-------- Records to process
-- pv_equiv track=rewrite | github.com/MarkVanDerVoort/pfnetwork | 005_create_lists.py | return_ranking_dict
-- ===== SOURCE A (Python) =====
-- import itertools, operator
--
-- def return_ranking_dict(d):
--     """
--     Returns a dictionary with ranks as value based on another dictionary's values.
--     """
--     res = {}
--     prev = None
--     sorted_d = sorted(d.items(), key=operator.itemgetter(1), reverse=True)
--     for i, (node,v) in enumerate(sorted_d):
--         if v != prev:
--             rank, prev = i + 1, v
--         res[node] = rank
--     return res
-- ===== SOURCE B (Python) =====
-- import operator
--
-- def return_ranking_dict(d):
--     """
--     Returns a dictionary with ranks as value based on another dictionary's values.
--     """
--     sd = sorted(d.items(), key=operator.itemgetter(1), reverse=True)
--     vals = [v for _, v in sd]
--     return {node: 1 + sum(1 for w in vals if w > v) for node, v in sd}
-- ===== Notes on version B (the rewrite author's own statement) =====
-- stated objective: alternative
-- what changed: B assigns each node its rank directly as 1 plus the count of strictly greater values (stateless competition ranking over the sorted items), replacing A's enumerate loop that threads prev/rank state between iterations.
import Mathlib
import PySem

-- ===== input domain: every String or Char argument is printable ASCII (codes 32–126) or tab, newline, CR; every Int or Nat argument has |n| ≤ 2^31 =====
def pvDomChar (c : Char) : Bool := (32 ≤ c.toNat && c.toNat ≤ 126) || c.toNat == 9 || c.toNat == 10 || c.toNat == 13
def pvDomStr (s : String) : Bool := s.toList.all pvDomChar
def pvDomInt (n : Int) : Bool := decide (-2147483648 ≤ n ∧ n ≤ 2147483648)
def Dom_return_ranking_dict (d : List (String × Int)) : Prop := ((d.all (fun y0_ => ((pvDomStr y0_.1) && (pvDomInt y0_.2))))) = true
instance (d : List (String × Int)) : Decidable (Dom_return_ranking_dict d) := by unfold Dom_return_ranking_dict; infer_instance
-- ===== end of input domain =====

-- B replaces A's enumerate/prev/rank stateful scan by a stateless per-element
-- count of strictly greater values (competition ranking); objective: alternative.

-- ===== PORT A =====
def return_ranking_dict (d : List (String × Int)) : List (String × Int) :=
  let sorted_d := PySem.List.sorted d (fun p => p.2) true
  let st := (PySem.List.enumerate sorted_d 0).foldl
    (fun (st : PySem.Dict String Int × Int × Option Int) iv =>
      let res := st.1
      let i := iv.1; let node := iv.2.1; let v := iv.2.2
      -- 'if v != prev: rank, prev = i + 1, v' (prev starts as None; rank starts unbound,
      -- modelled as 0 — it is always set before first use since v != None)
      let rp := if some v ≠ st.2.2 then (i + 1, some v) else st.2
      (res.insert node rp.1, rp))
    (PySem.Dict.empty, 0, none)
  st.1.items

-- ===== PORT B =====
def return_ranking_dict_alt (d : List (String × Int)) : List (String × Int) :=
  let sd := PySem.List.sorted d (fun p => p.2) true
  let vals := sd.map (fun p => p.2)
  sd.map (fun p => (p.1, 1 + (vals.map (fun w => if w > p.2 then (1 : Int) else 0)).sum))

-- ===== PRECONDITION & SPEC =====
-- d stands for a Python dict, whose keys are necessarily distinct; Pre_ states just that
-- (on a list with duplicate keys neither program models any Python input).
def Pre_return_ranking_dict (d : List (String × Int)) : Prop := (d.map Prod.fst).Nodup
instance (d : List (String × Int)) : Decidable (Pre_return_ranking_dict d) := by unfold Pre_return_ranking_dict; infer_instance
def pvWitness_return_ranking_dict : (List (String × Int)) := [("a", 2), ("b", 1), ("c", 2)]

def Spec_return_ranking_dict (d : List (String × Int)) (out : List (String × Int)) : Prop := out = return_ranking_dict_alt d
instance (d : List (String × Int)) (out : List (String × Int)) : Decidable (Spec_return_ranking_dict d out) := by unfold Spec_return_ranking_dict; infer_instance

-- ===== CLAIM (what is proved, stated in full; the proofs are below) =====
def Claim_equal_return_ranking_dict : Prop := ∀ (d : List (String × Int)), Dom_return_ranking_dict d → Pre_return_ranking_dict d → Spec_return_ranking_dict d (return_ranking_dict d)

-- ===== LEMMAS AND PROOFS =====

-- Invariant of A's enumerate/prev/rank loop over the descending-sorted list s:
-- after processing 'done', res.items lists done with competition ranks
-- 1 + #(strictly greater values in s), prev is the last value seen and rank its rank.
theorem rank_fold_items
    (s : List (String × Int))
    (hp : s.Pairwise (fun a b => b.2 ≤ a.2))
    (hn : (s.map Prod.fst).Nodup) :
    ∀ (t done : List (String × Int)) (res : PySem.Dict String Int) (rank : Int) (prev : Option Int),
      s = done ++ t →
      res.items = done.map (fun p => (p.1, 1 + (s.countP (fun q => decide (p.2 < q.2)) : Int))) →
      ((done = [] ∧ prev = none) ∨
        (∃ lv, prev = some lv ∧ rank = 1 + (s.countP (fun q => decide (lv < q.2)) : Int)
          ∧ (∀ p ∈ done, lv ≤ p.2) ∧ (∀ q ∈ t, q.2 ≤ lv))) →
      ((PySem.List.enumerate t (done.length : Int)).foldl
        (fun (st : PySem.Dict String Int × Int × Option Int) iv =>
          let res := st.1
          let rp := if some iv.2.2 ≠ st.2.2 then (iv.1 + 1, some iv.2.2) else st.2
          (res.insert iv.2.1 rp.1, rp))
        (res, rank, prev)).1.items
      = s.map (fun p => (p.1, 1 + (s.countP (fun q => decide (p.2 < q.2)) : Int))) := by
  intro t
  induction t with
  | nil =>
    intro done res rank prev hs hres _
    simp [PySem.List.enumerate] at *
    simpa [hs] using hres
  | cons x t' ih =>
    intro done res rank prev hs hres hinv
    rw [PySem.List.enumerate_cons]
    rw [List.foldl_cons]
    -- facts from pairwise
    have hsplit := hp
    rw [hs, List.pairwise_append] at hsplit
    obtain ⟨hpd, hpt, hcross⟩ := hsplit
    have ht' : ∀ q ∈ t', q.2 ≤ x.2 := by
      have := (List.pairwise_cons.mp hpt).1
      exact this
    -- key freshness
    have hx1 : x.1 ∉ done.map Prod.fst := by
      have hn' := hn
      rw [hs, List.map_append, List.map_cons] at hn'
      exact fun hmem => (List.nodup_append.mp hn').2.2 x.1 hmem x.1 List.mem_cons_self rfl
    have hkeys : res.keys = done.map Prod.fst := by
      simp only [PySem.Dict.keys, hres, List.map_map]
      rfl
    have hcont : res.contains x.1 = false := by
      rw [PySem.Dict.contains_eq_decide_mem_keys, hkeys]
      simpa using hx1
    -- rank value for x
    have hrankval : ∀ hne : some x.2 ≠ prev,
        (s.countP (fun q => decide (x.2 < q.2))) = done.length := by
      intro hne
      rw [hs, List.countP_append]
      have h1 : List.countP (fun q => decide (x.2 < q.2)) (x :: t') = 0 := by
        rw [List.countP_eq_zero]
        intro a ha
        rcases List.mem_cons.mp ha with h | h
        · subst h; simp
        · simpa using not_lt.mpr (ht' a h)
      have h2 : List.countP (fun q => decide (x.2 < q.2)) done = done.length := by
        rw [List.countP_eq_length]
        intro p hpmem
        rcases hinv with ⟨hd, _⟩ | ⟨lv, hprev, _, hmin, hub⟩
        · subst hd; simp at hpmem
        · have hxle : x.2 ≤ lv := hub x (List.mem_cons_self)
          have hneq : x.2 ≠ lv := by
            intro h; exact hne (by rw [h, hprev])
          have : x.2 < lv := lt_of_le_of_ne hxle hneq
          simpa using lt_of_lt_of_le this (hmin p hpmem)
      omega
    -- apply IH with done' = done ++ [x]
    have hlen : (done.length : Int) + 1 = ((done ++ [x]).length : Int) := by
      simp
    by_cases hne : some x.2 ≠ prev
    · simp only [if_pos hne]
      have hcnt := hrankval hne
      have hstep := ih (done ++ [x]) (res.insert x.1 ((done.length : Int) + 1))
        ((done.length : Int) + 1) (some x.2)
        (by rw [hs]; simp)
        (by
          rw [PySem.Dict.items_insert_of_not_contains _ _ hcont, hres]
          simp only [List.map_append, List.map_cons, List.map_nil]
          congr 2
          · exact Prod.ext rfl (by rw [hcnt]; omega))
        (by
          right
          refine ⟨x.2, rfl, by rw [hcnt]; omega, ?_, ?_⟩
          · intro p hp'
            rcases List.mem_append.mp hp' with h | h
            · rcases hinv with ⟨hd, _⟩ | ⟨lv, hprev, _, hmin, hub⟩
              · subst hd; simp at h
              · have hxle : x.2 ≤ lv := hub x (List.mem_cons_self)
                have hneq : x.2 ≠ lv := fun h2 => hne (by rw [h2, hprev])
                exact le_of_lt (lt_of_lt_of_le (lt_of_le_of_ne hxle hneq) (hmin p h))
            · simp at h; rw [h]
          · exact ht')
      rw [← hlen] at hstep
      exact hstep
    · simp only [if_neg hne]
      push Not at hne
      rcases hinv with ⟨hd, hprev⟩ | ⟨lv, hprev, hrank, hmin, hub⟩
      · rw [hprev] at hne; exact absurd hne (by simp)
      · have hlv : lv = x.2 := by
          rw [hprev] at hne
          exact (Option.some_inj.mp hne).symm
        have hstep := ih (done ++ [x]) (res.insert x.1 rank) rank prev
          (by rw [hs]; simp)
          (by
            rw [PySem.Dict.items_insert_of_not_contains _ _ hcont, hres]
            simp only [List.map_append, List.map_cons, List.map_nil]
            congr 2
            rw [hrank, hlv])
          (by
            right
            refine ⟨lv, hprev, hrank, ?_, ?_⟩
            · intro p hp'
              rcases List.mem_append.mp hp' with h | h
              · exact hmin p h
              · simp at h; rw [h, hlv]
            · intro q hq; exact hub q (List.mem_cons_of_mem _ hq))
        rw [← hlen] at hstep
        exact hstep

-- ===== VERDICT (by name: the statement is the Claim_ definition above) =====
theorem return_ranking_dict_spec : Claim_equal_return_ranking_dict := by
  intro d _ hpre
  unfold Spec_return_ranking_dict return_ranking_dict return_ranking_dict_alt
  have hp := PySem.List.sorted_pairwise_rev d (fun p => p.2)
  have hn : ((PySem.List.sorted d (fun p => p.2) true).map Prod.fst).Nodup :=
    (((PySem.List.sorted_perm d (fun p => p.2) true).map Prod.fst).nodup_iff).mpr hpre
  have h := rank_fold_items (PySem.List.sorted d (fun p => p.2) true) hp hn
    (PySem.List.sorted d (fun p => p.2) true) [] PySem.Dict.empty 0 none
    (by simp) (by simp [PySem.Dict.empty]) (Or.inl ⟨rfl, rfl⟩)
  simp only [List.length_nil, Nat.cast_zero] at h
  dsimp only
  rw [h]
  simp only [List.map_map]
  refine List.map_congr_left ?_
  intro p _
  rw [← PySem.List.sum_map_ite_one_zero (fun q => decide (p.2 < q.2))
      (PySem.List.sorted d (fun x => x.2) true)]
  simp only [Function.comp_def, gt_iff_lt, decide_eq_true_eq]
-- pv_equiv track=rewrite | github.com/kettly1260/chemdeep | apps/telegram_bot/ui/keyboards.py | build_help_menu
-- ===== SOURCE A (Python) =====
-- def build_help_menu(groups: list):
--     """帮助菜单"""
--     # Grid of groups
--
--     # Map common groups to Chinese
--     group_map = {
--         "Basic": "📌 基础",
--         "Config": "⚙️ 配置",
--         "Execution": "🚀 任务",
--         "Reporting": "📄 报告"
--     }
--
--     keyboard = []
--     row = []
--     for g in groups:
--         label = group_map.get(g, g)
--         row.append({"text": label, "callback_data": f"help:{g}"})
--         if len(row) == 2:
--             keyboard.append(row)
--             row = []
--     if row:
--         keyboard.append(row)
--
--     # All / Back
--     keyboard.append([
--         {"text": "📚 全部命令", "callback_data": "help:all"}
--     ])
--
--     return {"inline_keyboard": keyboard}
-- ===== SOURCE B (Python) =====
-- GROUP_MAP = {
--     "Basic": "📌 基础",
--     "Config": "⚙️ 配置",
--     "Execution": "🚀 任务",
--     "Reporting": "📄 报告"
-- }
--
-- def _btn(g):
--     return {"text": GROUP_MAP.get(g, g), "callback_data": f"help:{g}"}
--
-- def build_help_menu(groups: list):
--     keyboard = [[_btn(g) for g in groups[i:i+2]] for i in range(0, len(groups), 2)]
--     keyboard.append([{"text": "📚 全部命令", "callback_data": "help:all"}])
--     return {"inline_keyboard": keyboard}
-- ===== Notes on version B (the rewrite author's own statement) =====
-- stated objective: simpler
-- what changed: Replaces A's accumulator-and-flush loop over a mutable row buffer with direct indexed slicing: one comprehension over range(0, len(groups), 2) builds each two-button row from groups[i:i+2].
import Mathlib
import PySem

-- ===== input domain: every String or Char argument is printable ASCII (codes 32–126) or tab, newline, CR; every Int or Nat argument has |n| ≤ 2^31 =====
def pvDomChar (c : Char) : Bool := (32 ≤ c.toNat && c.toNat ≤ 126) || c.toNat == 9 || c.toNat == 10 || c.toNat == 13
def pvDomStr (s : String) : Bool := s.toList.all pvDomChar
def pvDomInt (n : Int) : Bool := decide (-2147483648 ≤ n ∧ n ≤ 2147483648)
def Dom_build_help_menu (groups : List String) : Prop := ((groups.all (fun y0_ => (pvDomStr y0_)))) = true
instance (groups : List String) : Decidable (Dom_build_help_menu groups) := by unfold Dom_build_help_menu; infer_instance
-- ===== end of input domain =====

-- B replaces A's accumulator-and-flush loop with an indexed-slicing comprehension over range(0, len, 2) (simpler decomposition, same cost).

-- the group_map dict literal, shared verbatim by both Pythons (dict.get(g, g))
def groupMap : PySem.Dict String String :=
  PySem.Dict.ofList [("Basic", "📌 基础"), ("Config", "⚙️ 配置"), ("Execution", "🚀 任务"), ("Reporting", "📄 报告")]

-- ===== PORT A =====
-- A's loop body: state (keyboard, row); append a button to row, flush row when it has 2 entries
def stepA (st : List (List (List (String × String))) × List (List (String × String))) (g : String) :
    List (List (List (String × String))) × List (List (String × String)) :=
  let label := PySem.Dict.getD groupMap g g
  let row := st.2 ++ [[("text", label), ("callback_data", "help:" ++ g)]]
  if row.length == 2 then (st.1 ++ [row], []) else (st.1, row)

def build_help_menu (groups : List String) : List (String × List (List (List (String × String)))) :=
  let st := groups.foldl stepA ([], [])
  let keyboard := if st.2.isEmpty then st.1 else st.1 ++ [st.2]
  [("inline_keyboard", keyboard ++ [[[("text", "📚 全部命令"), ("callback_data", "help:all")]]])]

-- ===== PORT B =====
-- _btn(g)
def btnB (g : String) : List (String × String) :=
  [("text", PySem.Dict.getD groupMap g g), ("callback_data", "help:" ++ g)]

def build_help_menu_alt (groups : List String) : List (String × List (List (List (String × String)))) :=
  let keyboard := (PySem.List.pyRange 0 (groups.length : Int) 2).map
      (fun i => (PySem.List.slice groups (some i) (some (i + 2))).map btnB)
  [("inline_keyboard", keyboard ++ [[[("text", "📚 全部命令"), ("callback_data", "help:all")]]])]

-- ===== PRECONDITION & SPEC =====
def Spec_build_help_menu (groups : List String) (out : List (String × List (List (List (String × String))))) : Prop := out = build_help_menu_alt groups
instance (groups : List String) (out : List (String × List (List (List (String × String))))) : Decidable (Spec_build_help_menu groups out) := by unfold Spec_build_help_menu; infer_instance

-- ===== CLAIM (what is proved, stated in full; the proofs are below) =====
def Claim_equal_build_help_menu : Prop := ∀ (groups : List String), Dom_build_help_menu groups → Spec_build_help_menu groups (build_help_menu groups)

-- ===== LEMMAS AND PROOFS =====

-- the common normal form: rows of two buttons, last row possibly one
def rowsN : List String → List (List (List (String × String)))
  | [] => []
  | [a] => [[btnB a]]
  | a :: b :: t => [btnB a, btnB b] :: rowsN t

theorem pr2_nil (a b : Int) (h : b ≤ a) : PySem.List.pyRange a b 2 = [] := by
  simp [PySem.List.pyRange]
  omega

theorem pr2_cons (a b : Int) (h : a < b) :
    PySem.List.pyRange a b 2 = a :: PySem.List.pyRange (a + 2) b 2 := by
  simp only [PySem.List.pyRange]
  norm_num
  rw [if_pos h]
  by_cases h2 : a + 2 < b
  · rw [if_pos h2]
    have hn : ((b - a + 2 - 1) / 2).toNat = ((b - (a + 2) + 2 - 1) / 2).toNat + 1 := by omega
    rw [hn, List.range_succ_eq_map, List.map_cons, List.map_map]
    simp only [List.cons.injEq]
    constructor
    · push_cast; ring
    · apply List.map_congr_left
      intro k _
      simp only [Function.comp]
      push_cast; ring
  · rw [if_neg h2]
    have hn : ((b - a + 2 - 1) / 2).toNat = 1 := by omega
    rw [hn]
    simp

-- A's loop plus final flush yields kb ++ rowsN gs
theorem foldA_rowsN (gs : List String) : ∀ (kb : List (List (List (String × String)))),
    (let st := List.foldl stepA (kb, []) gs
     if st.2.isEmpty then st.1 else st.1 ++ [st.2]) = kb ++ rowsN gs := by
  induction gs using rowsN.induct with
  | case1 => intro kb; simp [rowsN]
  | case2 a => intro kb; simp [rowsN, stepA, btnB]
  | case3 a b t ih =>
      intro kb
      have := ih (kb ++ [[btnB a, btnB b]])
      simpa [rowsN, stepA, btnB, List.append_assoc] using this

-- B's slicing comprehension also yields rowsN, starting at any even offset j
theorem mapSlicesAux : ∀ (n : ℕ) (all : List String) (j : ℕ), all.length ≤ j + n →
    (PySem.List.pyRange (j : Int) (all.length : Int) 2).map
      (fun i => (PySem.List.slice all (some i) (some (i + 2))).map btnB) = rowsN (all.drop j) := by
  intro n
  induction n with
  | zero =>
      intro all j hle
      rw [pr2_nil _ _ (by exact_mod_cast hle)]
      rw [List.drop_eq_nil_of_le (by omega)]
      simp [rowsN]
  | succ n ih =>
      intro all j hle
      by_cases hj : j < all.length
      · have hlt : (j : Int) < (all.length : Int) := by exact_mod_cast hj
        rw [pr2_cons _ _ hlt, List.map_cons]
        have hs : PySem.List.slice all (some (j : Int)) (some ((j : Int) + 2)) = (all.drop j).take 2 := by
          have h2 : ((j : Int) + 2) = ((j : Int) + ((2 : ℕ) : Int)) := by push_cast; ring
          rw [h2, PySem.List.slice_natCast_add]
        have hc : (j : Int) + 2 = (((j + 2 : ℕ)) : Int) := by push_cast; ring
        rw [hs, hc, ih all (j + 2) (by omega)]
        obtain ⟨a, rest, hd⟩ : ∃ a rest, all.drop j = a :: rest := by
          cases hdrop : all.drop j with
          | nil =>
              exfalso
              have := List.drop_eq_nil_iff.mp hdrop
              omega
          | cons a rest => exact ⟨a, rest, rfl⟩
        have hdd : all.drop (j + 2) = rest.drop 1 := by
          have : all.drop (j + 2) = (all.drop j).drop 2 := by
            rw [List.drop_drop]
          rw [this, hd]
          rfl
        rw [hd, hdd]
        cases rest with
        | nil => simp [rowsN]
        | cons b t => simp [rowsN]
      · rw [pr2_nil _ _ (by exact_mod_cast (by omega : all.length ≤ j))]
        rw [List.drop_eq_nil_of_le (by omega)]
        simp [rowsN]

theorem mapSlices_rowsN (groups : List String) :
    (PySem.List.pyRange 0 (groups.length : Int) 2).map
      (fun i => (PySem.List.slice groups (some i) (some (i + 2))).map btnB) = rowsN groups := by
  have := mapSlicesAux groups.length groups 0 (by omega)
  simpa using this

-- ===== VERDICT (by name: the statement is the Claim_ definition above) =====
theorem build_help_menu_spec : Claim_equal_build_help_menu := by
  intro groups _
  show build_help_menu groups = build_help_menu_alt groups
  unfold build_help_menu build_help_menu_alt
  have hA := foldA_rowsN groups []
  simp only [List.nil_append] at hA
  simp only [hA, mapSlices_rowsN]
----------------
• Your objective
Lines with the word "hneq" in them are the answer; report each one from the data.

• The completed task
          have hneq : x.2 ≠ lv := by
          have : x.2 < lv := lt_of_le_of_ne hxle hneq
                have hneq : x.2 ≠ lv := fun h2 => hne (by rw [h2, hprev])
                exact le_of_lt (lt_of_lt_of_le (lt_of_le_of_ne hxle hneq) (hmin p h))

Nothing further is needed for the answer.